Philippine Daily Inquirer

HOUSE PORK INSERTIONS STALL BUDGET–LACSON

A reenacted budget for 2019 looms as lawmakers push for funding of pet projects, according to the senator. He finds it highly irregular that the bill is still being amended despite its passage on second reading.

- STORY BY DJ YAP

It’s the House of Representa­tives’ last-minute “pork barrel allocation­s” that are delaying the passage of the proposed P3.757trillio­n budget for 2019, making a reenacted budget possible, according to Sen. Panfilo Lacson.

Mincing no words, Lacson on Monday blamed House members for inserting funds for their pet projects in the general appropriat­ions bill, leading to delays and forcing the Senate to adjust timelines.

“They defy the rules just to make way for their pork,” the administra­tion senator told reporters in a text message.

“And I dare say, it’s all the fault of the . . . House that their insertions aka pork barrel allocation­s, which I guess is their main reason for the delay, will not be implemente­d if the national government operates under a reenacted budget,” he said. “It serves them right.”

Pork barrel allocation­s, a source of kickbacks, finance the pet projects of lawmakers.

House leaders have denied inserting last-minute pork barrel allocation­s in the budget measure.

Power shift

At a press briefing, Lacson said he surmised that the lastminute changes to the appropriat­ions bill was the result of the power shift in the House after Speaker Gloria MacapagalA­rroyo staged a coup in July to oust Davao del Norte Rep. Pantaleon Alvarez.

Since the original expenditur­e program reflected appropriat­ions that largely benefited Alvarez’s allies, Arroyo’s supporters soon began introducin­g changes in the bill to their own advantage once Arroyo had taken over, the senator said.

Opposition Sen. Antonio Trillanes IV shared this view, noting that the GMA group was different from the Davao group.

“These are different groups clashing. Even if they are allied, they have different interests,” Trillanes told reporters in an in- terview in his office.

Lacson said it was highly irregular that the House continued to accept amendments to the bill even after it had been passed on second reading. “It is quite anomalous, to say the least,” he said.

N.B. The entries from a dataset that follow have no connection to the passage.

-- pv_equiv track=rewrite | github.com/getkiagent/kiagent | scripts/fix_signature.py | _build_raw
-- ===== SOURCE A (Python) =====
-- def _build_raw(msg, new_body):
--     """Build raw email string from message headers + new body."""
--     headers = msg["payload"].get("headers", [])
--     lines = []
--     for h in headers:
--         name = h["name"]
--         if name.lower() in ("to", "subject", "from", "content-type", "mime-version"):
--             lines.append(f"{name}: {h['value']}")
--     if not any(h["name"].lower() == "content-type" for h in headers):
--         lines.append("Content-Type: text/plain; charset=utf-8")
--     if not any(h["name"].lower() == "mime-version" for h in headers):
--         lines.append("MIME-Version: 1.0")
--     lines.append("")
--     lines.append(new_body)
--     return "\r\n".join(lines)
-- ===== SOURCE B (Python) =====
-- def _build_raw(msg, new_body):
--     """Build raw email string from message headers + new body.
--
--     Recursive back-to-front construction: one recursion over the header list
--     returns the presence flags together with the already-joined header text,
--     so there is no lines list and no join at all.
--     """
--     def go(headers):
--         if not headers:
--             return (False, False, "")
--         h, rest = headers[0], headers[1:]
--         ct, mv, tail = go(rest)
--         name = h["name"]
--         low = name.lower()
--         if low in ("to", "subject", "from", "content-type", "mime-version"):
--             text = name + ": " + h["value"] + "\r\n" + tail
--         else:
--             text = tail
--         return (ct or low == "content-type", mv or low == "mime-version", text)
--
--     ct, mv, text = go(msg["payload"].get("headers", []))
--     if not ct:
--         text += "Content-Type: text/plain; charset=utf-8\r\n"
--     if not mv:
--         text += "MIME-Version: 1.0\r\n"
--     return text + "\r\n" + new_body
-- ===== Notes on version B (the rewrite author's own statement) =====
-- stated objective: alternative
-- what changed: Replaces A's lines-list build loop, two any() rescans and final '\r\n'.join with a single back-to-front recursion over the headers that returns the presence flags together with the already-joined header text, concatenating strings directly.
import Mathlib
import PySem

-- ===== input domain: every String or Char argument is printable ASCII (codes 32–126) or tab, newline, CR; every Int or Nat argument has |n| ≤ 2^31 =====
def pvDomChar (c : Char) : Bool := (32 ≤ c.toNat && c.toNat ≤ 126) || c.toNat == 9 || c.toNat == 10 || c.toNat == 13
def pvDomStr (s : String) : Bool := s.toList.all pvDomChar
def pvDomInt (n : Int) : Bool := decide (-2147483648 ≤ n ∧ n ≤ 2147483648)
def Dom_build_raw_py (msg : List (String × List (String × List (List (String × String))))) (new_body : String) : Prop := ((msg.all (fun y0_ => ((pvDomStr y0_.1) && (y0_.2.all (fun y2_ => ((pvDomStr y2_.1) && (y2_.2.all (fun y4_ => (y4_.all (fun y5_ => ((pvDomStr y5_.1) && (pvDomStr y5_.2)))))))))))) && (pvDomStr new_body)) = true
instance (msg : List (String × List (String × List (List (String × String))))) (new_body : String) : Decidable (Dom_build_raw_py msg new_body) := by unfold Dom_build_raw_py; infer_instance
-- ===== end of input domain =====

-- B rebuilds the raw string by one back-to-front recursion over the headers (flags + joined text
-- returned together), replacing A's lines list, two any() rescans and final join; return value only.

-- the target header names, shared by both ports
def pvTargets : List String := ["to", "subject", "from", "content-type", "mime-version"]

-- ===== PORT A =====
def build_raw_py (msg : List (String × List (String × List (List (String × String))))) (new_body : String) : String :=
  let headers := (PySem.Dict.mk (((PySem.Dict.mk msg).get? "payload").getD [])).getD "headers" []
  let lines := headers.foldl (fun (acc : List String) h =>
      let name := ((PySem.Dict.mk h).get? "name").getD ""
      if PySem.Str.lower name ∈ pvTargets then
        acc ++ [name ++ ": " ++ ((PySem.Dict.mk h).get? "value").getD ""]
      else acc) []
  let lines := if !(headers.any (fun h => PySem.Str.lower (((PySem.Dict.mk h).get? "name").getD "") == "content-type"))
    then lines ++ ["Content-Type: text/plain; charset=utf-8"] else lines
  let lines := if !(headers.any (fun h => PySem.Str.lower (((PySem.Dict.mk h).get? "name").getD "") == "mime-version"))
    then lines ++ ["MIME-Version: 1.0"] else lines
  PySem.Str.join "\r\n" (lines ++ [""] ++ [new_body])

-- ===== PORT B =====
-- the inner recursive helper go(headers): flags + already-joined header text, built back to front
def pvGo (headers : List (List (String × String))) : Bool × Bool × String :=
  match headers with
  | [] => (false, false, "")
  | h :: rest =>
    let r := pvGo rest
    let name := ((PySem.Dict.mk h).get? "name").getD ""
    let low := PySem.Str.lower name
    let text := if low ∈ pvTargets then
        name ++ ": " ++ ((PySem.Dict.mk h).get? "value").getD "" ++ "\r\n" ++ r.2.2
      else r.2.2
    (r.1 || (low == "content-type"), r.2.1 || (low == "mime-version"), text)

def build_raw_py_alt (msg : List (String × List (String × List (List (String × String))))) (new_body : String) : String :=
  let r := pvGo ((PySem.Dict.mk (((PySem.Dict.mk msg).get? "payload").getD [])).getD "headers" [])
  let text := if r.1 then r.2.2 else r.2.2 ++ "Content-Type: text/plain; charset=utf-8\r\n"
  let text := if r.2.1 then text else text ++ "MIME-Version: 1.0\r\n"
  text ++ "\r\n" ++ new_body

-- ===== PRECONDITION & SPEC =====
-- Pre_ excludes exactly the inputs where A raises KeyError: missing "payload" key, a header without
-- "name", or a header with a targeted name but no "value".
def Pre_build_raw_py (msg : List (String × List (String × List (List (String × String))))) (new_body : String) : Prop :=
  (PySem.Dict.mk msg).contains "payload" = true ∧
  ∀ h ∈ (PySem.Dict.mk (((PySem.Dict.mk msg).get? "payload").getD [])).getD "headers" [],
    (PySem.Dict.mk h).contains "name" = true ∧
    (PySem.Str.lower (((PySem.Dict.mk h).get? "name").getD "") ∈ pvTargets → (PySem.Dict.mk h).contains "value" = true)
instance (msg : List (String × List (String × List (List (String × String))))) (new_body : String) : Decidable (Pre_build_raw_py msg new_body) := by unfold Pre_build_raw_py; infer_instance

def pvWitness_build_raw_py : (List (String × List (String × List (List (String × String))))) × String :=
  ([("payload", [("headers", [[("name", "To"), ("value", "a@b")], [("name", "X-Q"), ("value", "z")]])])], "hello")

def Spec_build_raw_py (msg : List (String × List (String × List (List (String × String))))) (new_body : String) (out : String) : Prop := out = build_raw_py_alt msg new_body
instance (msg : List (String × List (String × List (List (String × String))))) (new_body : String) (out : String) : Decidable (Spec_build_raw_py msg new_body out) := by unfold Spec_build_raw_py; infer_instance

-- ===== CLAIM (what is proved, stated in full; the proofs are below) =====
def Claim_equal_build_raw_py : Prop := ∀ (msg : List (String × List (String × List (List (String × String))))) (new_body : String), Dom_build_raw_py msg new_body → Pre_build_raw_py msg new_body → Spec_build_raw_py msg new_body (build_raw_py msg new_body)

-- ===== LEMMAS AND PROOFS =====

-- abbreviation used only in the proofs: the per-header line A appends (without terminator)
def pvLine (h : List (String × String)) : String :=
  ((PySem.Dict.mk h).get? "name").getD "" ++ ": " ++ ((PySem.Dict.mk h).get? "value").getD ""

def pvP (h : List (String × String)) : Bool :=
  decide (PySem.Str.lower (((PySem.Dict.mk h).get? "name").getD "") ∈ pvTargets)

-- List-level: intercalate over a nonempty list, as head ++ (sep ++ ·) of the tail
theorem pvInter (sep a : List Char) (t : List (List Char)) :
    sep.intercalate (a :: t) = a ++ t.flatMap (fun x => sep ++ x) := by
  induction t generalizing a with
  | nil => simp [List.intercalate, List.intersperse]
  | cons b t' ih =>
    have h := ih b
    simp only [List.intercalate, List.intersperse_cons₂, List.flatten_cons] at h ⊢
    simp [h, List.append_assoc]

-- join over a list with at least two elements peels off the first separator
theorem pvJoinCons (a b : String) (t : List String) :
    PySem.Str.join "\r\n" (a :: b :: t) = a ++ "\r\n" ++ PySem.Str.join "\r\n" (b :: t) := by
  simp only [PySem.Str.join, PySem.Chars.join, List.map_cons]
  rw [pvInter, pvInter, List.flatMap_cons]
  rw [show ("\r\n".toList = ['\x0d', '\n']) from rfl]
  simp only [← List.append_assoc, String.ofList_append]
  rw [show (String.ofList ['\x0d', '\n'] = "\r\n") from rfl]
  simp [String.append_assoc]

-- "\r\n".join(L ++ ["", nb]) = foldr (l ++ "\r\n" ++ ·) ("\r\n" ++ nb) L
theorem pvJoinEq (L : List String) (nb : String) :
    PySem.Str.join "\r\n" (L ++ ["", nb]) =
      L.foldr (fun l acc => l ++ "\r\n" ++ acc) ("\r\n" ++ nb) := by
  induction L with
  | nil =>
    rw [List.nil_append, pvJoinCons, List.foldr_nil]
    simp [PySem.Str.join, PySem.Chars.join, List.intercalate]
  | cons a t ih =>
    rcases he : t ++ ["", nb] with _ | ⟨b, rest⟩
    · cases t <;> simp at he
    · calc PySem.Str.join "\r\n" ((a :: t) ++ ["", nb])
          = PySem.Str.join "\r\n" (a :: b :: rest) := by rw [List.cons_append, he]
        _ = a ++ "\r\n" ++ PySem.Str.join "\r\n" (b :: rest) := pvJoinCons a b rest
        _ = a ++ "\r\n" ++ (t.foldr (fun l acc => l ++ "\r\n" ++ acc) ("\r\n" ++ nb)) := by
            rw [← he, ih]
        _ = (a :: t).foldr (fun l acc => l ++ "\r\n" ++ acc) ("\r\n" ++ nb) := by
            rw [List.foldr_cons]

-- the recursion computes the two any() flags and the foldr-joined text of the kept lines
theorem pvGoEq (hs : List (List (String × String))) :
    pvGo hs = (hs.any (fun h => PySem.Str.lower (((PySem.Dict.mk h).get? "name").getD "") == "content-type"),
               hs.any (fun h => PySem.Str.lower (((PySem.Dict.mk h).get? "name").getD "") == "mime-version"),
               hs.foldr (fun h acc => if pvP h then pvLine h ++ "\r\n" ++ acc else acc) "") := by
  induction hs with
  | nil => simp [pvGo]
  | cons h t ih =>
    simp only [pvGo, ih, List.any_cons, List.foldr_cons]
    refine Prod.ext ?_ (Prod.ext ?_ ?_) <;> simp [pvP, pvLine, Bool.or_comm, String.append_assoc]

-- appending after a kept-lines foldr pushes into the base
theorem pvFoldrAppend (hs : List (List (String × String))) (x t : String) :
    hs.foldr (fun h acc => if pvP h then pvLine h ++ "\r\n" ++ acc else acc) x ++ t =
    hs.foldr (fun h acc => if pvP h then pvLine h ++ "\r\n" ++ acc else acc) (x ++ t) := by
  induction hs with
  | nil => rfl
  | cons h hs ih =>
    simp only [List.foldr_cons]
    by_cases hp : pvP h = true
    · rw [if_pos hp, if_pos hp, String.append_assoc, String.append_assoc, ih]
      exact String.append_assoc.symm
    · rw [if_neg hp, if_neg hp, ih]

-- A's line-building foldl is filter-then-map
theorem pvLinesEq (hs : List (List (String × String))) (acc : List String) :
    hs.foldl (fun (acc : List String) h =>
      let name := ((PySem.Dict.mk h).get? "name").getD ""
      if PySem.Str.lower name ∈ pvTargets then
        acc ++ [name ++ ": " ++ ((PySem.Dict.mk h).get? "value").getD ""]
      else acc) acc = acc ++ (hs.filter (fun h => pvP h)).map pvLine := by
  induction hs generalizing acc with
  | nil => simp
  | cons h t ih =>
    by_cases hp : PySem.Str.lower (((PySem.Dict.mk h).get? "name").getD "") ∈ pvTargets <;>
      simp [pvP, pvLine, hp, ih]

-- foldr over the filtered-and-mapped lines as a foldr over the headers
theorem pvFoldrFilterMap (hs : List (List (String × String))) (base : String) :
    ((hs.filter (fun h => pvP h)).map pvLine).foldr (fun l acc => l ++ "\r\n" ++ acc) base =
    hs.foldr (fun h acc => if pvP h then pvLine h ++ "\r\n" ++ acc else acc) base := by
  induction hs with
  | nil => rfl
  | cons h t ih => by_cases hp : pvP h = true <;> simp [hp, ih]

-- the whole pipeline, for an arbitrary header list
theorem pvMain (hs : List (List (String × String))) (nb : String) :
    (let lines := hs.foldl (fun (acc : List String) h =>
        let name := ((PySem.Dict.mk h).get? "name").getD ""
        if PySem.Str.lower name ∈ pvTargets then
          acc ++ [name ++ ": " ++ ((PySem.Dict.mk h).get? "value").getD ""]
        else acc) [];
     let lines := if !(hs.any (fun h => PySem.Str.lower (((PySem.Dict.mk h).get? "name").getD "") == "content-type"))
       then lines ++ ["Content-Type: text/plain; charset=utf-8"] else lines;
     let lines := if !(hs.any (fun h => PySem.Str.lower (((PySem.Dict.mk h).get? "name").getD "") == "mime-version"))
       then lines ++ ["MIME-Version: 1.0"] else lines;
     PySem.Str.join "\r\n" (lines ++ [""] ++ [nb]))
    = (let r := pvGo hs;
       let text := if r.1 then r.2.2 else r.2.2 ++ "Content-Type: text/plain; charset=utf-8\r\n";
       let text := if r.2.1 then text else text ++ "MIME-Version: 1.0\r\n";
       text ++ "\r\n" ++ nb) := by
  rw [pvGoEq]
  dsimp only
  rw [pvLinesEq, List.nil_append]
  by_cases hct : hs.any (fun h => PySem.Str.lower (((PySem.Dict.mk h).get? "name").getD "") == "content-type") = true <;>
    by_cases hmv : hs.any (fun h => PySem.Str.lower (((PySem.Dict.mk h).get? "name").getD "") == "mime-version") = true <;>
    simp only [hct, hmv, Bool.not_true, Bool.not_false, if_true, if_false, Bool.false_eq_true]
  · -- both present
    rw [show (List.map pvLine (List.filter (fun h => pvP h) hs)) ++ [""] ++ [nb]
          = (List.map pvLine (List.filter (fun h => pvP h) hs)) ++ ["", nb] from by simp,
        pvJoinEq, pvFoldrFilterMap, pvFoldrAppend, pvFoldrAppend]
    congr 1
  · -- content-type present, mime-version missing
    rw [show (List.map pvLine (List.filter (fun h => pvP h) hs) ++ ["MIME-Version: 1.0"]) ++ [""] ++ [nb]
          = (List.map pvLine (List.filter (fun h => pvP h) hs) ++ ["MIME-Version: 1.0"]) ++ ["", nb] from by simp,
        pvJoinEq, List.foldr_append, pvFoldrFilterMap, pvFoldrAppend, pvFoldrAppend, pvFoldrAppend]
    congr 1
  · -- content-type missing, mime-version present
    rw [show (List.map pvLine (List.filter (fun h => pvP h) hs) ++ ["Content-Type: text/plain; charset=utf-8"]) ++ [""] ++ [nb]
          = (List.map pvLine (List.filter (fun h => pvP h) hs) ++ ["Content-Type: text/plain; charset=utf-8"]) ++ ["", nb] from by simp,
        pvJoinEq, List.foldr_append, pvFoldrFilterMap, pvFoldrAppend, pvFoldrAppend, pvFoldrAppend]
    congr 1
  · -- both missing
    rw [show ((List.map pvLine (List.filter (fun h => pvP h) hs) ++ ["Content-Type: text/plain; charset=utf-8"]) ++ ["MIME-Version: 1.0"]) ++ [""] ++ [nb]
          = (List.map pvLine (List.filter (fun h => pvP h) hs) ++ ["Content-Type: text/plain; charset=utf-8", "MIME-Version: 1.0"]) ++ ["", nb] from by simp,
        pvJoinEq, List.foldr_append, pvFoldrFilterMap, pvFoldrAppend, pvFoldrAppend, pvFoldrAppend, pvFoldrAppend]
    congr 1

theorem build_raw_py_spec : Claim_equal_build_raw_py := by
  intro msg new_body _ _
  unfold Spec_build_raw_py build_raw_py build_raw_py_alt
  exact pvMain _ new_body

Under House rules, the period of amendments occurs before voting on second reading.

The House approved the budget bill on second reading on Oct. 3.

A House leader on Monday said the chamber would only be able to pass the budget on third reading on Nov. 28, leaving the Senate little time to scrutinize the appropriat­ions bill before the Christmas break.

“We’re at the final stages of reconcilin­g difference­s and amendments to the budget, and after that we need to get the budget printed,” Compostela Valley Rep. Maria Carmen Zamora, chair of the House committee on appropriat­ions, said in a text message.

Lacson said that by then, the Senate would have six session days left before adjournmen­t on Dec. 12.

He said this was not a reasonable amount of time to pore over the thick volumes of the budget proposal.

“We are not superheroe­s in the Senate to finish scrutinizi­ng the House version of the budget bill, including all the study and research prior to plenary debates, amendments, etc.,” he added.

Waiting for House version

“Further, once they approve on third and final reading, it takes 10 days, give or take, to print the general appropriat­ions bill prior to transmitta­l to the Senate,” Lacson said.

He said that this early, it was not difficult to predict a reenacted budget in 2019.

The Senate finance committee chaired by Sen. Loren Legarda, per usual practice, is already in the middle of panel discussion­s on the proposed 2019 budget, though the Senate will need to receive the House version before passing its own.

Senate President Vicente Sotto III said the possibilit­y of a reenacted budget was “not remote.”

“We don’t want that, but if the delay is too much, what can we do? We cannot just say ‘amen’ [to the House version],” he said.

If the budget is reenacted, it would be the first under the Duterte administra­tion.

Election year

A reenacted budget has historical­ly given the sitting President wider latitude to spend funds already appropriat­ed in the current year and automatica­lly appearing as savings.

Lacson observed that Arroyo’s presidency had been marked by reenacted budgets, especially during an election year.

“This would often happen under the former President every time there is an election. With a reenacted budget, they could throw the budget at anybody they want because it’s basically a huge lump sum,” he said.

“Congress has no control except oversight,” Lacson said.

Trillanes, however, said the form of a reenacted budget had changed since the Supreme Court ruling on the discontinu­ed Disburseme­nt Accelerati­on Program.

“Simply put, there will be no projects, no new items, no salary increases,” he said.

But Trillanes said he understood why House members were making such last-minute insertions into the budget bill.

“To be fair to the congressme­n, they exist there to represent their districts, so if the districts need funding, they will advocate for those interests,” he said.